Terahertz-induced resistance oscillations in high mobility two-dimensional electron systems

TL;DR

This paper presents a theoretical study of how terahertz radiation affects magnetoresistance oscillations in high mobility two-dimensional electron systems, revealing interference effects between different oscillation types and their physical origins.

Contribution

It introduces a theoretical framework explaining the interaction between radiation-induced magnetoresistance oscillations and Shubnikov-de Haas oscillations under terahertz radiation.

Findings

Disappearance of SdHO oscillations with zero resistance states

Strong modulation of SdHO oscillations at high radiation power

Interference between RIRO and SdHO explains observed effects

Abstract

We report on a theoretical work on magnetotransport under terahertz radiation with high mobility two-dimensional electron systems. We focus on the interaction between the obtained radiation-induced magnetoresistance oscillations (RIRO) and the Shubnikov-de Haas (SdHO) oscillations.

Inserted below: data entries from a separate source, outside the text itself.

-- pv_equiv track=rewrite | github.com/eebmagic/car_trip_machine_learning | day_of_week_prediction.py | makeHourlyBinaries
-- ===== SOURCE A (Python) =====
-- def makeHourlyBinaries(inputList, index=0):
-- 	times = []
-- 	for row in inputList:
-- 		times.append(int(row[index] / 60))
--
-- 	output = []
-- 	for i in range(24):
-- 		output.append(i in times)
-- 	return output
-- ===== SOURCE B (Python) =====
-- def makeHourlyBinaries(inputList, index=0):
--     output = [False] * 24
--     for row in inputList:
--         hour = int(row[index] / 60)
--         if 0 <= hour < 24:
--             output[hour] = True
--     return output
-- ===== Notes on version B (the rewrite author's own statement) =====
-- stated objective: simpler
-- what changed: Single scatter pass that buckets each row's hour directly into a fixed [False]*24 array (guarding 0<=hour<24), instead of building a times list and then scanning it 24 times with 'in'.
import Mathlib
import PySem

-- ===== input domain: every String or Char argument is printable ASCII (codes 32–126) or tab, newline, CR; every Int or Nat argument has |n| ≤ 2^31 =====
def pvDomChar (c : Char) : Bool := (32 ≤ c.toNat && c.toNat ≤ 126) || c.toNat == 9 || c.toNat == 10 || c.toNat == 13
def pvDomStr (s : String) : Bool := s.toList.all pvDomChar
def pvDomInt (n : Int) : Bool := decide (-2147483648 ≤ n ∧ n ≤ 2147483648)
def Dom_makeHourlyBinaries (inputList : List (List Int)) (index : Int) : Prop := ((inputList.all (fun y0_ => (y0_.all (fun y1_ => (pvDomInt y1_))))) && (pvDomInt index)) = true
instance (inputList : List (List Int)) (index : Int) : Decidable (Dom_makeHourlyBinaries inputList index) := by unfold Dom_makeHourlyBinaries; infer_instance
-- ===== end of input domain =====

-- B replaces A's build-times-then-scan-24-times shape with one scatter pass into a fixed 24-slot array (objective: simpler).
-- Python's int(row[index] / 60) truncates toward zero; for |n| ≤ 2^31 the float division is exact at the
-- truncation boundary, so it is ported as Int.tdiv.

-- ===== PORT A =====
def makeHourlyBinaries (inputList : List (List Int)) (index : Int) : List Bool :=
  let times := inputList.foldl
    (fun times row => times ++ [((PySem.List.pyGet? row index).getD 0).tdiv 60]) []
  (PySem.List.pyRange 0 24 1).foldl (fun output i => output ++ [times.contains i]) []

-- ===== PORT B =====
def makeHourlyBinaries_alt (inputList : List (List Int)) (index : Int) : List Bool :=
  inputList.foldl
    (fun output row =>
      let hour := ((PySem.List.pyGet? row index).getD 0).tdiv 60
      if 0 ≤ hour ∧ hour < 24 then output.set hour.toNat true else output)
    (List.replicate 24 false)

-- ===== PRECONDITION & SPEC =====
-- A raises IndexError when row[index] is out of range for some row; exactly those inputs are excluded.
def Pre_makeHourlyBinaries (inputList : List (List Int)) (index : Int) : Prop :=
  ∀ row ∈ inputList, PySem.Raise.InRange row.length index
instance (inputList : List (List Int)) (index : Int) : Decidable (Pre_makeHourlyBinaries inputList index) := by unfold Pre_makeHourlyBinaries; infer_instance
def pvWitness_makeHourlyBinaries : List (List Int) × Int := ([[120, 5], [1500, 7], [59, 1]], 0)

def Spec_makeHourlyBinaries (inputList : List (List Int)) (index : Int) (out : List Bool) : Prop := out = makeHourlyBinaries_alt inputList index
instance (inputList : List (List Int)) (index : Int) (out : List Bool) : Decidable (Spec_makeHourlyBinaries inputList index out) := by unfold Spec_makeHourlyBinaries; infer_instance

-- ===== CLAIM (what is proved, stated in full; the proofs are below) =====
def Claim_equal_makeHourlyBinaries : Prop := ∀ (inputList : List (List Int)) (index : Int), Dom_makeHourlyBinaries inputList index → Pre_makeHourlyBinaries inputList index → Spec_makeHourlyBinaries inputList index (makeHourlyBinaries inputList index)

-- ===== LEMMAS AND PROOFS =====

-- the per-row hour both programs compute
def pvHour (index : Int) (row : List Int) : Int := ((PySem.List.pyGet? row index).getD 0).tdiv 60

-- append-accumulator fold is a map
theorem foldl_append_map {α β : Type} (f : α → β) (xs : List α) (init : List β) :
    xs.foldl (fun acc x => acc ++ [f x]) init = init ++ xs.map f := by
  induction xs generalizing init with
  | nil => simp
  | cons x xs ih => simp [List.foldl_cons, ih]

-- B's fold invariant: starting from any 24-long array
theorem alt_fold_invariant (index : Int) (rows : List (List Int)) (out : List Bool)
    (hlen : out.length = 24) :
    rows.foldl
      (fun output row =>
        let hour := ((PySem.List.pyGet? row index).getD 0).tdiv 60
        if 0 ≤ hour ∧ hour < 24 then output.set hour.toNat true else output)
      out
    = (List.range 24).map (fun k => out.getD k false || (rows.map (pvHour index)).contains (k : Int)) := by
  induction rows generalizing out with
  | nil =>
    apply List.ext_getElem
    · simp [hlen]
    · intro i h1 h2
      simp at h2
      simp [List.getD_eq_getElem?_getD, hlen.symm ▸ h2]
  | cons r rs ih =>
    rw [List.foldl_cons]
    by_cases hc : 0 ≤ pvHour index r ∧ pvHour index r < 24
    · simp only [pvHour] at hc
      rw [if_pos hc, ih _ (by simp [hlen])]
      apply List.map_congr_left
      intro k hk
      simp only [List.mem_range] at hk
      have hkl : k < out.length := by omega
      simp only [pvHour, List.map_cons, List.contains_cons]
      by_cases hek : (((PySem.List.pyGet? r index).getD 0).tdiv 60).toNat = k
      · have hlt : (((PySem.List.pyGet? r index).getD 0).tdiv 60).toNat < out.length := by omega
        have heq : ((k : Int) == ((PySem.List.pyGet? r index).getD 0).tdiv 60) = true := by
          simp only [beq_iff_eq]; omega
        rw [List.getD_eq_getElem?_getD, List.getElem?_set, if_pos hek, if_pos hlt]
        simp [heq]
      · have hb : ((k : Int) == ((PySem.List.pyGet? r index).getD 0).tdiv 60) = false := by
          simp only [beq_eq_false_iff_ne, ne_eq]; omega
        rw [List.getD_eq_getElem?_getD, List.getElem?_set, if_neg hek]
        simp [hb, List.getD_eq_getElem?_getD]
    · simp only [pvHour] at hc
      rw [if_neg hc, ih _ hlen]
      apply List.map_congr_left
      intro k hk
      simp only [List.mem_range] at hk
      have hne : ((PySem.List.pyGet? r index).getD 0).tdiv 60 ≠ (k : Int) := by omega
      simp [List.map_cons, pvHour, Ne.symm hne]

-- ===== VERDICT (by name: the statement is the Claim_ definition above) =====
theorem makeHourlyBinaries_spec : Claim_equal_makeHourlyBinaries := by
  intro inputList index _ _
  unfold Spec_makeHourlyBinaries makeHourlyBinaries makeHourlyBinaries_alt
  rw [alt_fold_invariant index inputList (List.replicate 24 false) (by simp)]
  simp only [foldl_append_map, List.nil_append]
  have hz : ∀ k : Nat, (List.replicate 24 false).getD k false = false := by
    intro k
    rcases Nat.lt_or_ge k 24 with h | h
    · rw [List.getD_eq_getElem _ _ (by simpa using h), List.getElem_replicate]
    · rw [List.getD_eq_default _ _ (by simpa using h)]
  simp only [hz, Bool.false_or]
  rw [PySem.List.pyRange_one]
  simp [List.map_map, pvHour, Function.comp]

We study two effects experimentally obtained with this radiation. First, the observed disappearance of the SdHO oscillations simultaneously with the vanishing resistance at the zero resistance states region. And secondly the strong modulation of the SdHO oscillations at sufficient terahertz radiation power. We conclude that both effects share the same physical origin, the interference between the average advanced distance by the scattered electron between irradiated Landau states, (RIRO), and the available initial density of states at a certain magnetic field, (SdHO). Thus, from a physical standpoint, what the terahertz experiments and theoretical simulations reveal is, on the one hand, the oscillating nature of the Landau states subjected to radiation and, on the other hand, how they behave in the presence of scattering.